Hang on, starting benchmarks on my Raspberry Pi.

jacquesm|2 months ago

I did the same, then put in 14 3090's. It's a little bit power hungry but fairly impressive performance wise. The hardest parts are power distribution and riser cards but I found good solutions for both.

r0b05|2 months ago

I think 14 3090's are more than a little power hungry!

tucnak|2 months ago

You get occasional accounts of 3090 home-superscalers whereas they would put up eight, ten, fourteen cards. I normally attribute this to obsessive-compulsive behaviour. What kind of motherboard you ended up using and what's the bi-directional bandwidth you're seeing? Something tells me you're not using EPYC 9005's with up to 256x PCIe 5.0 lanes per socket or something... Also: I find it hard to believe the "performance" claims, when your rig is pulling 3 kW from the wall (assuming undervolting at 200W per card?) The electricity costs alone would surely make this intractable, i.e. the same as running six washing machines all at once.

ternus|2 months ago

And if you get bored of that, you can flip the RAM for more than you spent on the whole system!

a012|2 months ago

And heat the whole house in parallel

rpastuszak|2 months ago

Nice! What do you use it for?

mechagodzilla|2 months ago

1-2 tokens/sec is perfectly fine for 'asynchronous' queries, and the open-weight models are pretty close to frontier-quality (maybe a few months behind?). I frequently use it for a variety of research topics, doing feasibility studies for wacky ideas, some prototypy coding tasks.
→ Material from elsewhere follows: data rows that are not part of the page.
-- pv_equiv track=rewrite | github.com/Kotoad/OmniBoard_Studio | FileManager.py | _compare_variable_group
-- ===== SOURCE A (Python) =====
-- def _compare_variable_group(saved_vars, current_vars, location):
--     """Compare a group of variables (main or function)"""
--
--     # Find added
--     for vid, c_var in current_vars.items():
--         if vid not in saved_vars:
--             return True
--         else:
--             # Check for modifications
--             s_var = saved_vars[vid]
--             if c_var != s_var:
--                 return True
--
--     # Find removed
--     for vid in saved_vars:
--         if vid not in current_vars:
--             return True
--
--     return False
-- ===== SOURCE B (Python) =====
-- def _compare_variable_group(saved_vars, current_vars, location):
--     """Compare a group of variables (main or function)"""
--     # Canonical-form comparison: sort each dict's items by key and compare the
--     # two canonical lists; any added/removed/modified variable makes them differ.
--     def canon(d):
--         return sorted(d.items(), key=lambda kv: kv[0])
--     return canon(saved_vars) != canon(current_vars)
-- ===== Notes on version B (the rewrite author's own statement) =====
-- stated objective: simpler
-- what changed: Replaces A's two membership/lookup loops (added-or-modified pass plus removed pass) by a canonical-form comparison: sort each dict's items by key and compare the two sorted lists for equality.
import Mathlib
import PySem

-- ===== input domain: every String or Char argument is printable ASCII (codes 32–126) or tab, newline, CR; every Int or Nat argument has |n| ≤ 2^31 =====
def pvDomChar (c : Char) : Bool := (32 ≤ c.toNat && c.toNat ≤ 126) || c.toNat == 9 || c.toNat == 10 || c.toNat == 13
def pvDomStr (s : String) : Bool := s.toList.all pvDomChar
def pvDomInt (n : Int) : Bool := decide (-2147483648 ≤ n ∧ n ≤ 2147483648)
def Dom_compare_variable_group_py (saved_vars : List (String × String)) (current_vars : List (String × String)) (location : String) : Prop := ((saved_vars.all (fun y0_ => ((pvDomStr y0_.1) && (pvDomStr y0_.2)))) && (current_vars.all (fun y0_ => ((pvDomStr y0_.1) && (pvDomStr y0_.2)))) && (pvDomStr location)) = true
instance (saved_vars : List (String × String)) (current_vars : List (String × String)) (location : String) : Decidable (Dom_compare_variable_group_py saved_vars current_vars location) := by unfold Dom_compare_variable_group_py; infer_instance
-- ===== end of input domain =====

-- B replaces A's two membership/lookup loops by a canonical-form comparison:
-- sort each dict's items by key, compare the two sorted lists (objective: simpler).

-- ===== PORT A =====
-- first loop of A: for vid, c_var in current_vars.items(): added or modified?
def aFirstLoop (saved : PySem.Dict String String) : List (String × String) → Bool
  | [] => false
  | (vid, c_var) :: rest =>
    if !saved.contains vid then true
    else
      match saved.get? vid with
      | none => true            -- unreachable: guarded by 'contains' above (Python: saved_vars[vid])
      | some s_var => if c_var ≠ s_var then true else aFirstLoop saved rest

-- second loop of A: for vid in saved_vars: removed?
def aSecondLoop (cur : PySem.Dict String String) : List String → Bool
  | [] => false
  | vid :: rest => if !cur.contains vid then true else aSecondLoop cur rest

def compare_variable_group_py (saved_vars : List (String × String)) (current_vars : List (String × String)) (location : String) : Bool :=
  if aFirstLoop (PySem.Dict.mk saved_vars) (PySem.Dict.mk current_vars).items then true
  else aSecondLoop (PySem.Dict.mk current_vars) (PySem.Dict.mk saved_vars).keys

-- ===== PORT B =====
-- canon(d) = sorted(d.items(), key=lambda kv: kv[0])
def bCanon (d : PySem.Dict String String) : List (String × String) :=
  PySem.List.sorted d.items (·.1)

def compare_variable_group_py_alt (saved_vars : List (String × String)) (current_vars : List (String × String)) (location : String) : Bool :=
  decide (bCanon (PySem.Dict.mk saved_vars) ≠ bCanon (PySem.Dict.mk current_vars))

-- ===== PRECONDITION & SPEC =====
-- Pre_ excludes association lists with duplicate keys: they do not represent a Python
-- dict (building the dict collapses the duplicates), so the assoc-list ports' values
-- there are not values of any dict input.
def Pre_compare_variable_group_py (saved_vars : List (String × String)) (current_vars : List (String × String)) (location : String) : Prop :=
  (saved_vars.map (·.1)).Nodup ∧ (current_vars.map (·.1)).Nodup
instance (saved_vars : List (String × String)) (current_vars : List (String × String)) (location : String) : Decidable (Pre_compare_variable_group_py saved_vars current_vars location) := by unfold Pre_compare_variable_group_py; infer_instance

def pvWitness_compare_variable_group_py : (List (String × String)) × (List (String × String)) × String := ([("a", "1")], [("a", "1")], "main")

def Spec_compare_variable_group_py (saved_vars : List (String × String)) (current_vars : List (String × String)) (location : String) (out : Bool) : Prop := out = compare_variable_group_py_alt saved_vars current_vars location
instance (saved_vars : List (String × String)) (current_vars : List (String × String)) (location : String) (out : Bool) : Decidable (Spec_compare_variable_group_py saved_vars current_vars location out) := by unfold Spec_compare_variable_group_py; infer_instance

-- ===== CLAIM (what is proved, stated in full; the proofs are below) =====
def Claim_equal_compare_variable_group_py : Prop := ∀ (saved_vars : List (String × String)) (current_vars : List (String × String)) (location : String), Dom_compare_variable_group_py saved_vars current_vars location → Pre_compare_variable_group_py saved_vars current_vars location → Spec_compare_variable_group_py saved_vars current_vars location (compare_variable_group_py saved_vars current_vars location)

-- ===== LEMMAS AND PROOFS =====

-- A's first loop is false iff every current item is found unchanged in saved
theorem aFirstLoop_false_iff (sd : PySem.Dict String String) (l : List (String × String)) :
    aFirstLoop sd l = false ↔ ∀ p ∈ l, sd.get? p.1 = some p.2 := by
  induction l with
  | nil => simp [aFirstLoop]
  | cons p rest ih =>
    obtain ⟨vid, c⟩ := p
    simp only [aFirstLoop]
    rw [PySem.Dict.contains_eq_isSome_get?]
    cases h : sd.get? vid with
    | none => simp [h]
    | some s =>
      by_cases hcs : c = s
      · subst hcs; simp [h, ih]
      · simp [h, hcs]
        exact fun hsc => absurd hsc.symm hcs

-- A's second loop is false iff every saved key is still a current key
theorem aSecondLoop_false_iff (cd : PySem.Dict String String) (ks : List String) :
    aSecondLoop cd ks = false ↔ ∀ k ∈ ks, cd.contains k = true := by
  induction ks with
  | nil => simp [aSecondLoop]
  | cons k rest ih =>
    simp only [aSecondLoop]
    by_cases h : cd.contains k = true
    · simp [h, ih]
    · simp [Bool.not_eq_true] at h; simp [h]

-- A is false iff the two item lists are permutations of each other
theorem a_false_iff_perm (saved cur : List (String × String)) (loc : String)
    (hS : (saved.map (·.1)).Nodup) (hC : (cur.map (·.1)).Nodup) :
    compare_variable_group_py saved cur loc = false ↔ saved.Perm cur := by
  have hSk : (PySem.Dict.mk saved).keys.Nodup := by rw [PySem.Dict.keys_mk]; exact hS
  have hCk : (PySem.Dict.mk cur).keys.Nodup := by rw [PySem.Dict.keys_mk]; exact hC
  have hSn : saved.Nodup := hS.of_map _
  have hCn : cur.Nodup := hC.of_map _
  unfold compare_variable_group_py
  constructor
  · intro h
    by_cases h1 : aFirstLoop (PySem.Dict.mk saved) (PySem.Dict.mk cur).items = true
    · simp [h1] at h
    · rw [Bool.not_eq_true] at h1
      rw [h1] at h
      simp only [Bool.false_eq_true, if_false] at h
      rw [aFirstLoop_false_iff] at h1
      rw [aSecondLoop_false_iff] at h
      rw [List.perm_ext_iff_of_nodup hSn hCn]
      intro ⟨k, v⟩
      constructor
      · intro hmem
        have hk : k ∈ (PySem.Dict.mk saved).keys :=
          PySem.Dict.mem_keys_of_mem_items _ (p := (k, v)) hmem
        have hc := h k hk
        rw [PySem.Dict.contains_eq_isSome_get?] at hc
        obtain ⟨w, hw⟩ := Option.isSome_iff_exists.mp hc
        have hwC : (k, w) ∈ cur := (PySem.Dict.get?_eq_some_iff_mem_items _ _ _ hCk).mp hw
        have := h1 (k, w) hwC
        have hv : (PySem.Dict.mk saved).get? k = some v :=
          PySem.Dict.get?_of_mem_items _ hmem hSk
        rw [hv] at this
        cases this
        exact hwC
      · intro hmem
        exact (PySem.Dict.get?_eq_some_iff_mem_items _ _ _ hSk).mp (h1 (k, v) hmem)
  · intro hperm
    have h1 : aFirstLoop (PySem.Dict.mk saved) (PySem.Dict.mk cur).items = false := by
      rw [aFirstLoop_false_iff]
      intro p hp
      exact PySem.Dict.get?_of_mem_items _ (hperm.mem_iff.mpr hp) hSk
    rw [h1]
    simp only [Bool.false_eq_true, if_false]
    rw [aSecondLoop_false_iff]
    intro k hk
    rw [PySem.Dict.keys_mk] at hk
    obtain ⟨p, hp, rfl⟩ := List.mem_map.mp hk
    rw [PySem.Dict.contains_iff_mem_keys, PySem.Dict.keys_mk]
    exact List.mem_map_of_mem (hperm.mem_iff.mp hp)

-- B is false iff the two item lists are permutations of each other
theorem b_false_iff_perm (saved cur : List (String × String)) (loc : String)
    (hC : (cur.map (·.1)).Nodup) :
    compare_variable_group_py_alt saved cur loc = false ↔ saved.Perm cur := by
  unfold compare_variable_group_py_alt bCanon
  simp only [decide_not, Bool.not_eq_false', decide_eq_true_eq]
  constructor
  · intro h
    have hsv : saved.Perm (PySem.List.sorted cur (·.1)) :=
      h ▸ (PySem.List.sorted_perm saved (·.1) false).symm
    exact hsv.trans (PySem.List.sorted_perm cur (·.1) false)
  · intro hperm
    apply PySem.List.sorted_eq_of_perm_of_pairwise_lt
    · exact (PySem.List.sorted_perm cur (·.1) false).trans hperm.symm
    · have hle := PySem.List.sorted_pairwise cur (·.1)
      have hnd : ((PySem.List.sorted cur (·.1) false).map (·.1)).Nodup :=
        (((PySem.List.sorted_perm cur (·.1) false).map (·.1)).nodup_iff).mpr hC
      have hne : (PySem.List.sorted cur (·.1) false).Pairwise (fun a b => a.1 ≠ b.1) :=
        (List.pairwise_map.mp hnd)
      exact (hle.and hne).imp (fun h => lt_of_le_of_ne h.1 h.2)

-- ===== VERDICT (by name: the statement is the Claim_ definition above) =====
theorem compare_variable_group_py_spec : Claim_equal_compare_variable_group_py := by
  intro saved cur loc _ ⟨hS, hC⟩
  unfold Spec_compare_variable_group_py
  have ha := a_false_iff_perm saved cur loc hS hC
  have hb := b_false_iff_perm saved cur loc hC
  cases h : compare_variable_group_py_alt saved cur loc with
  | false => exact ha.mpr (hb.mp h)
  | true =>
    cases h2 : compare_variable_group_py saved cur loc with
    | true => rfl
    | false =>
      rw [hb.mpr (ha.mp h2)] at h
      cases h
I usually give it a prompt and come back half an hour later to see the results (although the thinking traces are sufficiently entertaining that sometimes it's fun to just read as it comes out). Being able to see the full thinking traces (and pause and alter/correct them if needed) is one of my favorite aspects of being able to run these models locally. The thinking traces are frequently just as or more useful than the final outputs.